The Mural Ordinance attempted to leave it open for different works to be part of the other battle cry "Making Art Happen," which includes new substrates being adapted, such as SPARC's method of saving a previously produced work on Broadway, that will take a digital replica of "Calle de la Eternidad" and reinstall on the different side of the same building.
Unless its the interaction is considered, that art had been hand sculpted and part of human process, it's not public art, declares Anna Siqueiros, who will help lead artists attending the public hearing this morning. "Wheat paste is another way for a graphic artist to take the jobs of muralists," she said. Any other process, other than painting directly on a wall, isn't the work of a muralist, but an "installation graphic artist."
That, of course, would include any work produced in a studio that is digitally output on canvas, or non-traditional substrates, like metal or aluminum. Or worse, that dreaded material, vinyl.
SPARC is expected to consider a work produced by digital means to be a valid form of mural.
"MCLA (Mural Conservancy of Los Angele) is not opposed to the production of digitally printed works," said its Executive Director, Isabel Rojas-Williams. "MCLA states that by definition digitally printed artworks belong under 'Public Art Installation' because they must be installed on a substrate and then bolted to a wall.
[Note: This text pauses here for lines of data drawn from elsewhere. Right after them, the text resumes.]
-- pv_equiv track=rewrite | github.com/Shilenkovv/Algorithms_PyGen_bg | 4_concept_and_analysis_of_algorithms/4_2_8.py | longest_substring_without_vowels
-- ===== SOURCE A (Python) =====
-- def longest_substring_without_vowels(s: str) -> int:
--     """Calculate the length of the longest substring without vowels.
--
--     Args:
--         s (str): Given string, which may contain vowels. 1 <= len(s) <= 10^3.
--
--     Returns:
--         int: Length of the longest substring without vowels.
--         If there are no consonants, return 0.
--         If the string is empty, return 0.
--     """
--     cur_len = 0
--     max_len = 0
--     vowels = set('aeiouAEIOU')
--     for char in s:
--         if char not in vowels:
--             cur_len += 1
--             max_len = max(max_len, cur_len)
--         else:
--             cur_len = 0
--     return max_len
-- ===== SOURCE B (Python) =====
-- def longest_substring_without_vowels(s: str) -> int:
--     """Segment-at-a-time: measure the leading vowel-free run of the remaining
--     string, then cut it (plus the vowel after it) off, keeping the best length."""
--     best = 0
--     rest = s
--     while rest:
--         run = 0
--         while run < len(rest) and rest[run] not in "aeiouAEIOU":
--             run += 1
--         best = max(best, run)
--         rest = rest[run + 1:]
--     return best
-- ===== Notes on version B (the rewrite author's own statement) =====
-- stated objective: alternative
-- what changed: A keeps a per-character running counter and a running max in one pass; B repeatedly measures the leading vowel-free run of the remaining string, slices it (and the vowel after it) off, and keeps the best run length.
import Mathlib
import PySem

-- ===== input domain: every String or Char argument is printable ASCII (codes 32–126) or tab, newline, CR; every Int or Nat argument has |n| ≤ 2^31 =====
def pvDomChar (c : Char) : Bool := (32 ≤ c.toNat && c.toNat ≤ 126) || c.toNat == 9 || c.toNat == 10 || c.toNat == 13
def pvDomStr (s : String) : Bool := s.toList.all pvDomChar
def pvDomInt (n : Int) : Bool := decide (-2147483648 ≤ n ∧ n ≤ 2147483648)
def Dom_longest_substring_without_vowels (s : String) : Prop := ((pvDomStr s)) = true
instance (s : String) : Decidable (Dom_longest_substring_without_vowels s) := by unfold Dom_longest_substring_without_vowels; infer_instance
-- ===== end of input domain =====

-- B replaces A's per-character counter loop by a segment-at-a-time scan (measure the
-- leading vowel-free run, cut it and the vowel after it off, keep the best); alternative, not faster.


-- ===== PORT A =====
-- vowels = set('aeiouAEIOU'); for char in s: if char not in vowels: cur += 1; max_len = max(max_len, cur) else: cur = 0
def longest_substring_without_vowels (s : String) : Int :=
  (s.toList.foldl
    (fun (p : Int × Int) c =>
      if PySem.Set.contains (PySem.Set.ofList "aeiouAEIOU".toList) c = false
      then (p.1 + 1, max p.2 (p.1 + 1))
      else (0, p.2))
    (0, 0)).2

-- ===== PORT B =====
-- inner while loop: length of the leading run of characters with rest[run] not in "aeiouAEIOU"
def pvRunB (rest : List Char) : Nat :=
  match rest with
  | [] => 0
  | c :: cs => if PySem.Chars.isIn [c] "aeiouAEIOU".toList then 0 else pvRunB cs + 1

-- outer while loop; rest[run + 1:] on a nonnegative index is List.drop (exact here)
def pvGoB (rest : List Char) (best : Int) : Int :=
  match h : rest with
  | [] => best
  | _ :: _ =>
    pvGoB (rest.drop (pvRunB rest + 1)) (max best (pvRunB rest))
termination_by rest.length
decreasing_by simp [h]

def longest_substring_without_vowels_alt (s : String) : Int :=
  pvGoB s.toList 0

-- ===== PRECONDITION & SPEC =====
def Spec_longest_substring_without_vowels (s : String) (out : Int) : Prop := out = longest_substring_without_vowels_alt s
instance (s : String) (out : Int) : Decidable (Spec_longest_substring_without_vowels s out) := by unfold Spec_longest_substring_without_vowels; infer_instance

-- ===== CLAIM (what is proved, stated in full; the proofs are below) =====
def Claim_equal_longest_substring_without_vowels : Prop := ∀ (s : String), Dom_longest_substring_without_vowels s → Spec_longest_substring_without_vowels s (longest_substring_without_vowels s)

-- ===== LEMMAS AND PROOFS =====

-- the vowel test in A's form, shared by the proof-side helpers
def pvIsV (c : Char) : Bool := PySem.Set.contains (PySem.Set.ofList "aeiouAEIOU".toList) c

-- B's membership test (char in string) agrees with A's (char in set)
lemma pvTest_eq (c : Char) :
    PySem.Chars.isIn [c] "aeiouAEIOU".toList = pvIsV c := by
  have h1 : PySem.Chars.isIn [c] "aeiouAEIOU".toList = true ↔ c ∈ "aeiouAEIOU".toList := by
    rw [PySem.Chars.isIn_iff_infix, List.singleton_infix_iff]
  have h2 : pvIsV c = true ↔ c ∈ "aeiouAEIOU".toList := by
    simp [pvIsV, PySem.Set.contains]
  rw [Bool.eq_iff_iff, h1, h2]

-- the common value: best run length in cs, given cur = length of the run currently open
def pvH (cur : Int) : List Char → Int
  | [] => 0
  | c :: cs => if pvIsV c then pvH 0 cs else max (cur + 1) (pvH (cur + 1) cs)

lemma pvH_nonneg (cs : List Char) (cur : Int) : 0 ≤ pvH cur cs := by
  induction cs generalizing cur with
  | nil => simp [pvH]
  | cons c cs ih =>
    by_cases h : pvIsV c = true <;> simp [pvH, h]
    · exact ih 0
    · exact Or.inr (ih (cur + 1))

-- A's loop computes pvH
lemma pvFoldA (cs : List Char) (cur mx : Int) (hc : 0 ≤ cur) (hm : 0 ≤ mx) :
    (cs.foldl
      (fun (p : Int × Int) c =>
        if PySem.Set.contains (PySem.Set.ofList "aeiouAEIOU".toList) c = false
        then (p.1 + 1, max p.2 (p.1 + 1)) else (0, p.2))
      (cur, mx)).2 = max mx (pvH cur cs) := by
  induction cs generalizing cur mx with
  | nil => simp [pvH]; omega
  | cons c cs ih =>
    simp only [List.foldl_cons]
    by_cases h : pvIsV c = true
    · have hb := h
      simp only [pvIsV] at hb
      simp only [hb, Bool.true_eq_false, if_false, pvH, h, if_true]
      exact ih 0 mx le_rfl hm
    · have hb : PySem.Set.contains (PySem.Set.ofList "aeiouAEIOU".toList) c = false := by
        simpa [pvIsV] using h
      simp only [hb, if_true, pvH, h, Bool.false_eq_true, if_false]
      rw [ih (cur + 1) (max mx (cur + 1)) (by omega) (by omega)]
      omega

lemma pvK2 (cs : List Char) (k : Int) :
    max (k + 1) (pvH (k + 1) cs) =
      max (k + 1 + pvRunB cs) (pvH 0 (cs.drop (pvRunB cs + 1))) := by
  induction cs generalizing k with
  | nil => simp [pvRunB, pvH]
  | cons c cs ih =>
    rw [pvRunB, pvTest_eq]
    by_cases h : pvIsV c = true
    · simp [pvH, h]
    · simp only [h, Bool.false_eq_true, if_false, pvH]
      have := ih (k + 1)
      have hdrop : (c :: cs).drop (pvRunB cs + 1 + 1) = cs.drop (pvRunB cs + 1) := rfl
      push_cast at this ⊢
      rw [hdrop]
      omega

-- one segment step of B preserves pvH 0
lemma pvK (cs : List Char) :
    pvH 0 cs = max ((pvRunB cs : Int)) (pvH 0 (cs.drop (pvRunB cs + 1))) := by
  cases cs with
  | nil => simp [pvRunB, pvH]
  | cons c cs =>
    rw [pvRunB, pvTest_eq]
    by_cases h : pvIsV c = true
    · simp only [h, if_true, pvH]
      have hd : (c :: cs).drop ((0:Nat) + 1) = cs := rfl
      rw [hd]
      have := pvH_nonneg cs 0
      push_cast
      omega
    · simp only [h, Bool.false_eq_true, if_false, pvH]
      have := pvK2 cs 0
      have hdrop : (c :: cs).drop (pvRunB cs + 1 + 1) = cs.drop (pvRunB cs + 1) := rfl
      push_cast at this ⊢
      rw [hdrop]
      omega

lemma pvGoB_nil (best : Int) : pvGoB [] best = best := by rw [pvGoB.eq_def]

lemma pvGoB_cons (c : Char) (cs : List Char) (best : Int) :
    pvGoB (c :: cs) best = pvGoB ((c :: cs).drop (pvRunB (c :: cs) + 1)) (max best (pvRunB (c :: cs))) := by
  rw [pvGoB.eq_def]

-- B's outer loop computes pvH (fuel = an upper bound on the length, for the strong induction)
lemma pvGoB_eq (n : Nat) : ∀ (cs : List Char), cs.length ≤ n → ∀ (best : Int), 0 ≤ best →
    pvGoB cs best = max best (pvH 0 cs) := by
  induction n with
  | zero =>
    intro cs hlen best hb
    have : cs = [] := List.eq_nil_of_length_eq_zero (Nat.le_zero.mp hlen)
    subst this
    rw [pvGoB_nil]
    simp [pvH]
    omega
  | succ n ih =>
    intro cs hlen best hb
    cases cs with
    | nil => rw [pvGoB_nil]; simp [pvH]; omega
    | cons c cs' =>
      rw [pvGoB_cons]
      have hlen' : ((c :: cs').drop (pvRunB (c :: cs') + 1)).length ≤ n := by
        rw [List.length_drop, List.length_cons]
        simp only [List.length_cons] at hlen
        omega
      rw [ih _ hlen' _ (by omega)]
      rw [pvK (c :: cs')]
      omega

-- ===== VERDICT (by name: the statement is the Claim_ definition above) =====
theorem longest_substring_without_vowels_spec : Claim_equal_longest_substring_without_vowels := by
  intro s _
  unfold Spec_longest_substring_without_vowels longest_substring_without_vowels longest_substring_without_vowels_alt
  rw [pvFoldA s.toList 0 0 le_rfl le_rfl, pvGoB_eq s.toList.length s.toList le_rfl 0 le_rfl]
Unlike Kent Twitchell's murals which are painstakingly painted entirely by hand and then adhered directly to a wall, no substrate or bolting necessary."
She adds that artists or the city may not realize that digitally printed images on the exterior wall of a building, mounted on a substrate and attached as "mural" may not be protected under federal based Visual Artists Rights Act (VARA).
Dr. David Diaz, PhD a specialist in Urban Planning, who has been guiding United Painter and Public Artists (UPPA) as they hosted workshops, "doesn't like the mural ordinance" that has strayed from the "building blocks" from months of talks. Other than sharing the mandate that murals are only to be painted, he added "The [City] Panning Department had no rational reverence to public art. Not allowing anything with less then five units . . . conflicts with with class and revitalization."
That is based on the ordinance showing a short list of limits for Original Art Mural, including they will "only be permitted on residential buildings of five or more units."
Thomas Rothman, City Planner, who has been a spokesperson since the departure of Tanner Blackman, who drafted the ordinance, assures that privately owned commerical buildings will be allowed to have murals. The residential clause was based on a Portland Oregon detail that prevents murals on single family homes.
That may also include murals not allowed on walls on private property, such as those that face an alley?
We would have to look at that, he says, and can be reevaluated. "But that is what public hearing is about."
Of course, there is the issue of fees. A permit for an artist would top at $100. Murals before 2002 are grandfathered and not required to obtain a permit. What is sketchy are the murals produced after 2002. Will an artist or sponsor be required to obtain a permit works already up? And if so, if artists who wheat-pasted or installed works not have to obtain a permit if those muralist who lobby that a painted piece is the only true mural style are successful in swaying the City?
Frankly, the ordinance states murals after 2002 and produced up to now will not be required to pay a permit.
Those details will have to be hammered out quickly. The Mural Ordinance Report & Recommendations, if approved by City Planning Commission, will move to Planning and Land use Committee before being adopted by City Council.